Trust. It is the currency by which you can measure progress in an agile journey. Every company will measure customer value delivery in different ways depending on their product or service, the type of customers they have, and the adoption cycle (among other things). On the other hand, trust is trust wherever you go. It can be tricky to measure directly, but its effects are obvious.

One of the basics of building trust is getting to know each other and our capabilities. This is true on both an individual and team level. The net effect of this knowledge is less need to communicate information that is already well understood. Furthermore, high levels of trust mean that delegating responsibilities can be done in the confidence that they are within the capabilities of the individual or team.
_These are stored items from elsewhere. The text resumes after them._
-- pv_equiv track=rewrite | github.com/Zeydel/Everybody-Codes | The Entertainment Hub/Quest2/Quest2_part1.py | get_arrows_to_pop_balloons
-- ===== SOURCE A (Python) =====
-- def get_arrows_to_pop_balloons(balloons):
--
--     # Init shot order
--     shots = ['R', 'G', 'B']
--
--     # Shot index
--     shot_idx = 0
--
--     # While there are still balloons left
--     while len(balloons) > 0:
--
--         # Get the currect shot
--         shot = shots[shot_idx % 3]
--
--         # Find the first balloon that is a different color
--         balloon_idx = 0
--
--         while balloon_idx < len(balloons) and balloons[balloon_idx] == shot:
--             balloon_idx += 1
--
--         # Remove the frontmost balloons
--         balloons = balloons[balloon_idx+1:]
--
--         # Add one to shot index
--         shot_idx += 1
--
--     # Return shot index
--     return shot_idx
-- ===== SOURCE B (Python) =====
-- def get_arrows_to_pop_balloons(balloons):
--     # Single left-to-right pass: track shots fired and whether we are mid-run
--     # of balloons matching the current shot color (that shot still pending).
--     count = 0
--     pending = False
--     for c in balloons:
--         if c == 'RGB'[count % 3]:
--             pending = True
--         else:
--             count += 1
--             pending = False
--     return count + 1 if pending else count
-- ===== Notes on version B (the rewrite author's own statement) =====
-- stated objective: faster
-- what changed: Replaces the rescan-and-reslice while-loop (which rebuilds the remaining balloon string after every shot) with a single left-to-right pass keeping a shot counter and a pending-run flag, so no slicing or rescanning occurs.
import Mathlib
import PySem

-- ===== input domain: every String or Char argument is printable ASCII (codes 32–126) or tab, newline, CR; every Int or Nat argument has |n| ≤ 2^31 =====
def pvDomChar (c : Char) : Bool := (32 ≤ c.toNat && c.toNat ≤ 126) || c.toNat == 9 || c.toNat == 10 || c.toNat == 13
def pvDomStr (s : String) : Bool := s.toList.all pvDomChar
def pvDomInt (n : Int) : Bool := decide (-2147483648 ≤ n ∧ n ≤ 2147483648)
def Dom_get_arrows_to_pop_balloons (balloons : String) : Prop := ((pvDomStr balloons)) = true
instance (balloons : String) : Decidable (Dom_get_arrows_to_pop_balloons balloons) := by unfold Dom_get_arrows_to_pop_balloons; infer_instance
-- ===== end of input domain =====

-- B replaces A's rescan-and-reslice loop by one left-to-right pass with a pending-run flag (objective: faster, O(n) vs O(n^2)).

-- ===== PORT A =====
-- shots[shot_idx % 3]; index is always < 3, so getD is exact
def aShot (k : Nat) : Char := ['R', 'G', 'B'].getD (k % 3) ' '

-- inner while: number of leading balloons equal to the current shot
def aSkip (bs : List Char) (shot : Char) : Nat :=
  match bs with
  | [] => 0
  | c :: r => if c == shot then aSkip r shot + 1 else 0

-- outer while: slice off the first balloon_idx+1 balloons, count shots
def aLoop : List Char → Nat → Nat
  | [], k => k
  | c :: r, k => aLoop ((c :: r).drop (aSkip (c :: r) (aShot k) + 1)) (k + 1)
termination_by bs _ => bs.length
decreasing_by simp [List.length_drop]

def get_arrows_to_pop_balloons (balloons : String) : Int :=
  (aLoop balloons.toList 0 : Int)

-- ===== PORT B =====
-- 'RGB'[count % 3]; index is always < 3, so getD is exact
def bShot (k : Nat) : Char := "RGB".toList.getD (k % 3) ' '

-- one step of the fold: state = (shots fired, pending-run flag)
def bStep (st : Nat × Bool) (c : Char) : Nat × Bool :=
  if c == bShot st.1 then (st.1, true) else (st.1 + 1, false)

def get_arrows_to_pop_balloons_alt (balloons : String) : Int :=
  let st := balloons.toList.foldl bStep (0, false)
  ((if st.2 then st.1 + 1 else st.1 : Nat) : Int)

-- ===== PRECONDITION & SPEC =====
def Spec_get_arrows_to_pop_balloons (balloons : String) (out : Int) : Prop := out = get_arrows_to_pop_balloons_alt balloons
instance (balloons : String) (out : Int) : Decidable (Spec_get_arrows_to_pop_balloons balloons out) := by unfold Spec_get_arrows_to_pop_balloons; infer_instance

-- ===== CLAIM (what is proved, stated in full; the proofs are below) =====
def Claim_equal_get_arrows_to_pop_balloons : Prop := ∀ (balloons : String), Dom_get_arrows_to_pop_balloons balloons → Spec_get_arrows_to_pop_balloons balloons (get_arrows_to_pop_balloons balloons)

-- ===== LEMMAS AND PROOFS =====

theorem aLoop_nil (k : Nat) : aLoop [] k = k := by
  unfold aLoop
  rfl

theorem aLoop_cons (c : Char) (r : List Char) (k : Nat) :
    aLoop (c :: r) k = aLoop ((c :: r).drop (aSkip (c :: r) (aShot k) + 1)) (k + 1) := by
  rw [aLoop.eq_def]

theorem shot_eq (k : Nat) : bShot k = aShot k := by
  have h : k % 3 = 0 ∨ k % 3 = 1 ∨ k % 3 = 2 := by omega
  rcases h with h | h | h <;> simp [aShot, bShot, h]

-- bStep ignores the pending flag of its input state
theorem bStep_flag (k : Nat) (b b' : Bool) (c : Char) : bStep (k, b) c = bStep (k, b') c := by
  simp [bStep]

theorem main_lemma : ∀ (n : Nat) (bs : List Char) (k : Nat), bs.length ≤ n →
    aLoop bs k = (let st := bs.foldl bStep (k, false); if st.2 then st.1 + 1 else st.1) := by
  intro n
  induction n with
  | zero =>
    intro bs k h
    have hbs : bs = [] := List.eq_nil_of_length_eq_zero (Nat.le_zero.mp h)
    subst hbs; simp [aLoop_nil]
  | succ n ih =>
    intro bs k h
    cases bs with
    | nil => simp [aLoop_nil]
    | cons c r =>
      by_cases hc : (c == aShot k) = true
      · -- head matches the current shot
        cases r with
        | nil =>
          rw [aLoop_cons]
          simp [aSkip, hc, aLoop_nil, bStep, shot_eq]
        | cons c' r' =>
          have hsk : aSkip (c :: c' :: r') (aShot k) = aSkip (c' :: r') (aShot k) + 1 := by
            simp [aSkip, hc]
          have step1 : aLoop (c :: c' :: r') k
              = aLoop ((c' :: r').drop (aSkip (c' :: r') (aShot k) + 1)) (k + 1) := by
            rw [aLoop_cons, hsk, List.drop_succ_cons]
          have hlen : (c' :: r').length ≤ n := by
            simpa using Nat.succ_le_succ_iff.mp (by simpa using h)
          have ihr := ih (c' :: r') k hlen
          rw [aLoop_cons] at ihr
          rw [step1, ihr]
          -- both folds start with the same first step (pending flag is ignored)
          simp only [List.foldl_cons]
          have hstep : bStep (k, false) c = (k, true) := by
            simp [bStep, shot_eq, hc]
          rw [hstep, bStep_flag k true false c']
      · -- head does not match: the shot pops it
        have step1 : aLoop (c :: r) k = aLoop r (k + 1) := by
          rw [aLoop_cons]; simp [aSkip, hc]
        have hlen : r.length ≤ n := by
          simpa using Nat.succ_le_succ_iff.mp (by simpa using h)
        have ihr := ih r (k + 1) hlen
        rw [step1, ihr]
        simp only [List.foldl_cons]
        have hstep : bStep (k, false) c = (k + 1, false) := by
          simp [bStep, shot_eq, hc]
        rw [hstep]

-- ===== VERDICT (by name: the statement is the Claim_ definition above) =====
theorem get_arrows_to_pop_balloons_spec : Claim_equal_get_arrows_to_pop_balloons := by
  intro balloons _
  unfold Spec_get_arrows_to_pop_balloons get_arrows_to_pop_balloons get_arrows_to_pop_balloons_alt
  rw [main_lemma balloons.toList.length balloons.toList 0 (le_refl _)]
The net effect is less need for checking up to see how things are going just to make sure that the work is being done correctly. This lack of monitoring has the effect of engendering more trust between teams and the leaders who are coordinating their efforts. This virtuous, self-reenforcing cycle empowers teams to feel comfortable taking calculated risks to make more significant improvements to delivering better customer value more quickly.

That said, leaders are still expected to monitor progress towards larger organizational priorities and initiatives. As a leader, it is important to find the right balance between trust and “need to know.” It’s also important to find the least invasive ways to stay abreast of progress. Written reports and presentations take time to prepare, but they also have the benefit of requiring some forethought.

Off-the-cuff discussions in one-on-one meetings with supervisors and the people they support may be enough. As with all things agile, there is no one-size-fits-all answer to what is necessary. In fact, given the dynamic nature of some types of work, what works in one moment may not work in the next. As always, flexibility and intention are key.

When it comes to status reporting, balancing trust and information flow can be tricky. When teams are under the most stress because progress isn’t at expected levels, leaders are most likely to feel the need to “understand” what’s going on so they can be supportive. The temptation is great to increase the information flow. It may be warranted, but this should not be a knee-jerk reaction. Sometimes, well performing teams hit a snag that sets them back and they can handle it just fine without intervention. Sometimes, they get stuck. It’s important to know the difference and offer the right level of support.

Always remember that the all-important trust that you’ve built is on the line when it comes to striking the right balance. Trust between the people you support, but also trust between you and the people who support you.